(Stored data)

_ _ _ _

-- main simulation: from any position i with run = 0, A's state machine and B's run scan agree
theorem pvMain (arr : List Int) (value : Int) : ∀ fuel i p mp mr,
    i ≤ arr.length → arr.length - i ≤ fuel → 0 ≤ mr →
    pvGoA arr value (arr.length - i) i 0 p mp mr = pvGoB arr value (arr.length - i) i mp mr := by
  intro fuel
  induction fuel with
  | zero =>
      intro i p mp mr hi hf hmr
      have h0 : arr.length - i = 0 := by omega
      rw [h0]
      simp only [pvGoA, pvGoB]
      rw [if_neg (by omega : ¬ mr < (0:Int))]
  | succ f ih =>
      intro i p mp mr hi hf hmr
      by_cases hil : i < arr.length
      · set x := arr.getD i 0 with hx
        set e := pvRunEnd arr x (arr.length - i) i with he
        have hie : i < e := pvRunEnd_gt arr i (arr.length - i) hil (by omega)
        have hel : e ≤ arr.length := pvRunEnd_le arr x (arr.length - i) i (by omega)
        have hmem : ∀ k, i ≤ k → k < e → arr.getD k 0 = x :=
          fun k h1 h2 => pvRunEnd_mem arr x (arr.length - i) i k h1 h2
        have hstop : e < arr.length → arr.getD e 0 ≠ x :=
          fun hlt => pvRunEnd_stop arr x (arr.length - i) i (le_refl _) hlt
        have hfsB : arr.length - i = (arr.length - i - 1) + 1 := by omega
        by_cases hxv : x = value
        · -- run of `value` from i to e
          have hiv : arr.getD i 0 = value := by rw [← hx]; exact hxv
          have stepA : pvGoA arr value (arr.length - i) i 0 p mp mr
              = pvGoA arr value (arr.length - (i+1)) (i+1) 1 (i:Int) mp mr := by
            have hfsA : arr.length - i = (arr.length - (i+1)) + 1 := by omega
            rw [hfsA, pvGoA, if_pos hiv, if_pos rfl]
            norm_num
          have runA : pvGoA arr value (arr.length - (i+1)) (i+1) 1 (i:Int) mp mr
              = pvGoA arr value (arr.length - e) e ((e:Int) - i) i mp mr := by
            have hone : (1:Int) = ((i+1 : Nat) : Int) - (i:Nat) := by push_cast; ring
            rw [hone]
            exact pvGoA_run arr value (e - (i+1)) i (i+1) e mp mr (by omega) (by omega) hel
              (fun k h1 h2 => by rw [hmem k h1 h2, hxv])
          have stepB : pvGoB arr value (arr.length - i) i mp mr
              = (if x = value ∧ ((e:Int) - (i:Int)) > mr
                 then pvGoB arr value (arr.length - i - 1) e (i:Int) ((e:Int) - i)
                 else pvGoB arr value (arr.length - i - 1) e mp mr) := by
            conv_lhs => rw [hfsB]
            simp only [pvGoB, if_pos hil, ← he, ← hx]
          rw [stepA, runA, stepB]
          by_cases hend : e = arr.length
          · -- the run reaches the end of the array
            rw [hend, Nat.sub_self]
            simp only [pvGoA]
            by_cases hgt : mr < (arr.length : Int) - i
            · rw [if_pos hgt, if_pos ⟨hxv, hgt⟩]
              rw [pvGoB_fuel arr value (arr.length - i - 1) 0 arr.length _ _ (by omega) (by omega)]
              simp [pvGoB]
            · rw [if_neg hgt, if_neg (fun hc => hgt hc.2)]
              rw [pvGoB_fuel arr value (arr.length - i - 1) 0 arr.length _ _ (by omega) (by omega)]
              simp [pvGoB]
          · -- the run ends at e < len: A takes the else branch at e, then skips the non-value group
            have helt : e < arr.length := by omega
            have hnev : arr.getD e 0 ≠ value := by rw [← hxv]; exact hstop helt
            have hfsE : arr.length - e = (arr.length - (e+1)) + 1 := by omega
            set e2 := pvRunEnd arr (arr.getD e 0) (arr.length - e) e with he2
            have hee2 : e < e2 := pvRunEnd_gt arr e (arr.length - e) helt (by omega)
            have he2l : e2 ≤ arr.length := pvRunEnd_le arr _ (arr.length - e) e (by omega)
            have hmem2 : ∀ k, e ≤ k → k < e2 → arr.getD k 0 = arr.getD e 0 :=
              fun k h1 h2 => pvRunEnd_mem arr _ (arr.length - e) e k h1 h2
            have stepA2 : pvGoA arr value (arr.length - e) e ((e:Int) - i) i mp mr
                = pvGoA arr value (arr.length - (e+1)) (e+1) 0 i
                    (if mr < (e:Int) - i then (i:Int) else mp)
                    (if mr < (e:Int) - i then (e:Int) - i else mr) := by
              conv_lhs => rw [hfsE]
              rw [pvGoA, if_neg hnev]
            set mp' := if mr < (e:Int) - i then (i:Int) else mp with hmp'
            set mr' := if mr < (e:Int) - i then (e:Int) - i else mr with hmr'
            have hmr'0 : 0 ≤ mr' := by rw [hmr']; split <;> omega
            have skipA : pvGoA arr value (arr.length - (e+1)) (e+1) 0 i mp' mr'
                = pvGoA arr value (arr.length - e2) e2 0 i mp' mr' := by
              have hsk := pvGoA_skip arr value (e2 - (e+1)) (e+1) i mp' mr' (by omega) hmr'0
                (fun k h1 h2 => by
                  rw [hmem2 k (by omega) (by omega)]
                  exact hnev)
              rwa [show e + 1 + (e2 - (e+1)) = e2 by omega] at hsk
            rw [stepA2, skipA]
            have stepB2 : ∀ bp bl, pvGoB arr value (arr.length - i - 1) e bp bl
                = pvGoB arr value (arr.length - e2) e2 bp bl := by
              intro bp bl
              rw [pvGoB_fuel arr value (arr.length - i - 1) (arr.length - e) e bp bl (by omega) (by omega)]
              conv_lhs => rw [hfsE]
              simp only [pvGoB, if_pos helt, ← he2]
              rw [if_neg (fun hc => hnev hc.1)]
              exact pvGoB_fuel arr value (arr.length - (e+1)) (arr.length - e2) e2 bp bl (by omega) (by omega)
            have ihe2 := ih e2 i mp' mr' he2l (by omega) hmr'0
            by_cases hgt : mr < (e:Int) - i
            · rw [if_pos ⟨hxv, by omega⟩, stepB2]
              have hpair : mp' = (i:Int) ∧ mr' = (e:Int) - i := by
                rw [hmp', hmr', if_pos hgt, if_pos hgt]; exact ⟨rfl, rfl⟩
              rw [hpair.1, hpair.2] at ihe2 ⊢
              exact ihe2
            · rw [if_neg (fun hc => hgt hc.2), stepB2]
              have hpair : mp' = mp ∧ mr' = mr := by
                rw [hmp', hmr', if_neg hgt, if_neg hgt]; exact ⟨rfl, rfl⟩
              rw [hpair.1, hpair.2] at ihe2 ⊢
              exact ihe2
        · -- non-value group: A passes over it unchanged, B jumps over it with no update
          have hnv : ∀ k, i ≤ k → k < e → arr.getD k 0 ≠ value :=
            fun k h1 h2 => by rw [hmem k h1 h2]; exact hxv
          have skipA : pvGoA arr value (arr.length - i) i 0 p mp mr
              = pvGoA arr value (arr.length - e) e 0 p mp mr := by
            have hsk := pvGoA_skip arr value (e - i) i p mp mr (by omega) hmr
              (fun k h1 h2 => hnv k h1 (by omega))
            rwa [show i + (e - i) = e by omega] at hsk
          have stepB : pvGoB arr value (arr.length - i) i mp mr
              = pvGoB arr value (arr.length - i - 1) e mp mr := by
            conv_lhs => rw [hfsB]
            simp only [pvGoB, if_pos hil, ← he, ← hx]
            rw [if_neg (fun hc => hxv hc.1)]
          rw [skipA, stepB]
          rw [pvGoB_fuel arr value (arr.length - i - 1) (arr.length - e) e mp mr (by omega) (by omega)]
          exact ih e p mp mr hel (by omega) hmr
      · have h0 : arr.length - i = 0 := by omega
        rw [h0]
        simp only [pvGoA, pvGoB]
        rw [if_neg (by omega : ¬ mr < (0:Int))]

_ _ _ _

* Required work
With every line intact, print the records above again.

* Solution to this task
-- main simulation: from any position i with run = 0, A's state machine and B's run scan agree
theorem pvMain (arr : List Int) (value : Int) : ∀ fuel i p mp mr,
    i ≤ arr.length → arr.length - i ≤ fuel → 0 ≤ mr →
    pvGoA arr value (arr.length - i) i 0 p mp mr = pvGoB arr value (arr.length - i) i mp mr := by
  intro fuel
  induction fuel with
  | zero =>
      intro i p mp mr hi hf hmr
      have h0 : arr.length - i = 0 := by omega
      rw [h0]
      simp only [pvGoA, pvGoB]
      rw [if_neg (by omega : ¬ mr < (0:Int))]
  | succ f ih =>
      intro i p mp mr hi hf hmr
      by_cases hil : i < arr.length
      · set x := arr.getD i 0 with hx
        set e := pvRunEnd arr x (arr.length - i) i with he
        have hie : i < e := pvRunEnd_gt arr i (arr.length - i) hil (by omega)
        have hel : e ≤ arr.length := pvRunEnd_le arr x (arr.length - i) i (by omega)
        have hmem : ∀ k, i ≤ k → k < e → arr.getD k 0 = x :=
          fun k h1 h2 => pvRunEnd_mem arr x (arr.length - i) i k h1 h2
        have hstop : e < arr.length → arr.getD e 0 ≠ x :=
          fun hlt => pvRunEnd_stop arr x (arr.length - i) i (le_refl _) hlt
        have hfsB : arr.length - i = (arr.length - i - 1) + 1 := by omega
        by_cases hxv : x = value
        · -- run of `value` from i to e
          have hiv : arr.getD i 0 = value := by rw [← hx]; exact hxv
          have stepA : pvGoA arr value (arr.length - i) i 0 p mp mr
              = pvGoA arr value (arr.length - (i+1)) (i+1) 1 (i:Int) mp mr := by
            have hfsA : arr.length - i = (arr.length - (i+1)) + 1 := by omega
            rw [hfsA, pvGoA, if_pos hiv, if_pos rfl]
            norm_num
          have runA : pvGoA arr value (arr.length - (i+1)) (i+1) 1 (i:Int) mp mr
              = pvGoA arr value (arr.length - e) e ((e:Int) - i) i mp mr := by
            have hone : (1:Int) = ((i+1 : Nat) : Int) - (i:Nat) := by push_cast; ring
            rw [hone]
            exact pvGoA_run arr value (e - (i+1)) i (i+1) e mp mr (by omega) (by omega) hel
              (fun k h1 h2 => by rw [hmem k h1 h2, hxv])
          have stepB : pvGoB arr value (arr.length - i) i mp mr
              = (if x = value ∧ ((e:Int) - (i:Int)) > mr
                 then pvGoB arr value (arr.length - i - 1) e (i:Int) ((e:Int) - i)
                 else pvGoB arr value (arr.length - i - 1) e mp mr) := by
            conv_lhs => rw [hfsB]
            simp only [pvGoB, if_pos hil, ← he, ← hx]
          rw [stepA, runA, stepB]
          by_cases hend : e = arr.length
          · -- the run reaches the end of the array
            rw [hend, Nat.sub_self]
            simp only [pvGoA]
            by_cases hgt : mr < (arr.length : Int) - i
            · rw [if_pos hgt, if_pos ⟨hxv, hgt⟩]
              rw [pvGoB_fuel arr value (arr.length - i - 1) 0 arr.length _ _ (by omega) (by omega)]
              simp [pvGoB]
            · rw [if_neg hgt, if_neg (fun hc => hgt hc.2)]
              rw [pvGoB_fuel arr value (arr.length - i - 1) 0 arr.length _ _ (by omega) (by omega)]
              simp [pvGoB]
          · -- the run ends at e < len: A takes the else branch at e, then skips the non-value group
            have helt : e < arr.length := by omega
            have hnev : arr.getD e 0 ≠ value := by rw [← hxv]; exact hstop helt
            have hfsE : arr.length - e = (arr.length - (e+1)) + 1 := by omega
            set e2 := pvRunEnd arr (arr.getD e 0) (arr.length - e) e with he2
            have hee2 : e < e2 := pvRunEnd_gt arr e (arr.length - e) helt (by omega)
            have he2l : e2 ≤ arr.length := pvRunEnd_le arr _ (arr.length - e) e (by omega)
            have hmem2 : ∀ k, e ≤ k → k < e2 → arr.getD k 0 = arr.getD e 0 :=
              fun k h1 h2 => pvRunEnd_mem arr _ (arr.length - e) e k h1 h2
            have stepA2 : pvGoA arr value (arr.length - e) e ((e:Int) - i) i mp mr
                = pvGoA arr value (arr.length - (e+1)) (e+1) 0 i
                    (if mr < (e:Int) - i then (i:Int) else mp)
                    (if mr < (e:Int) - i then (e:Int) - i else mr) := by
              conv_lhs => rw [hfsE]
              rw [pvGoA, if_neg hnev]
            set mp' := if mr < (e:Int) - i then (i:Int) else mp with hmp'
            set mr' := if mr < (e:Int) - i then (e:Int) - i else mr with hmr'
            have hmr'0 : 0 ≤ mr' := by rw [hmr']; split <;> omega
            have skipA : pvGoA arr value (arr.length - (e+1)) (e+1) 0 i mp' mr'
                = pvGoA arr value (arr.length - e2) e2 0 i mp' mr' := by
              have hsk := pvGoA_skip arr value (e2 - (e+1)) (e+1) i mp' mr' (by omega) hmr'0
                (fun k h1 h2 => by
                  rw [hmem2 k (by omega) (by omega)]
                  exact hnev)
              rwa [show e + 1 + (e2 - (e+1)) = e2 by omega] at hsk
            rw [stepA2, skipA]
            have stepB2 : ∀ bp bl, pvGoB arr value (arr.length - i - 1) e bp bl
                = pvGoB arr value (arr.length - e2) e2 bp bl := by
              intro bp bl
              rw [pvGoB_fuel arr value (arr.length - i - 1) (arr.length - e) e bp bl (by omega) (by omega)]
              conv_lhs => rw [hfsE]
              simp only [pvGoB, if_pos helt, ← he2]
              rw [if_neg (fun hc => hnev hc.1)]
              exact pvGoB_fuel arr value (arr.length - (e+1)) (arr.length - e2) e2 bp bl (by omega) (by omega)
            have ihe2 := ih e2 i mp' mr' he2l (by omega) hmr'0
            by_cases hgt : mr < (e:Int) - i
            · rw [if_pos ⟨hxv, by omega⟩, stepB2]
              have hpair : mp' = (i:Int) ∧ mr' = (e:Int) - i := by
                rw [hmp', hmr', if_pos hgt, if_pos hgt]; exact ⟨rfl, rfl⟩
              rw [hpair.1, hpair.2] at ihe2 ⊢
              exact ihe2
            · rw [if_neg (fun hc => hgt hc.2), stepB2]
              have hpair : mp' = mp ∧ mr' = mr := by
                rw [hmp', hmr', if_neg hgt, if_neg hgt]; exact ⟨rfl, rfl⟩
              rw [hpair.1, hpair.2] at ihe2 ⊢
              exact ihe2
        · -- non-value group: A passes over it unchanged, B jumps over it with no update
          have hnv : ∀ k, i ≤ k → k < e → arr.getD k 0 ≠ value :=
            fun k h1 h2 => by rw [hmem k h1 h2]; exact hxv
          have skipA : pvGoA arr value (arr.length - i) i 0 p mp mr
              = pvGoA arr value (arr.length - e) e 0 p mp mr := by
            have hsk := pvGoA_skip arr value (e - i) i p mp mr (by omega) hmr
              (fun k h1 h2 => hnv k h1 (by omega))
            rwa [show i + (e - i) = e by omega] at hsk
          have stepB : pvGoB arr value (arr.length - i) i mp mr
              = pvGoB arr value (arr.length - i - 1) e mp mr := by
            conv_lhs => rw [hfsB]
            simp only [pvGoB, if_pos hil, ← he, ← hx]
            rw [if_neg (fun hc => hxv hc.1)]
          rw [skipA, stepB]
          rw [pvGoB_fuel arr value (arr.length - i - 1) (arr.length - e) e mp mr (by omega) (by omega)]
          exact ih e p mp mr hel (by omega) hmr
      · have h0 : arr.length - i = 0 := by omega
        rw [h0]
        simp only [pvGoA, pvGoB]
        rw [if_neg (by omega : ¬ mr < (0:Int))]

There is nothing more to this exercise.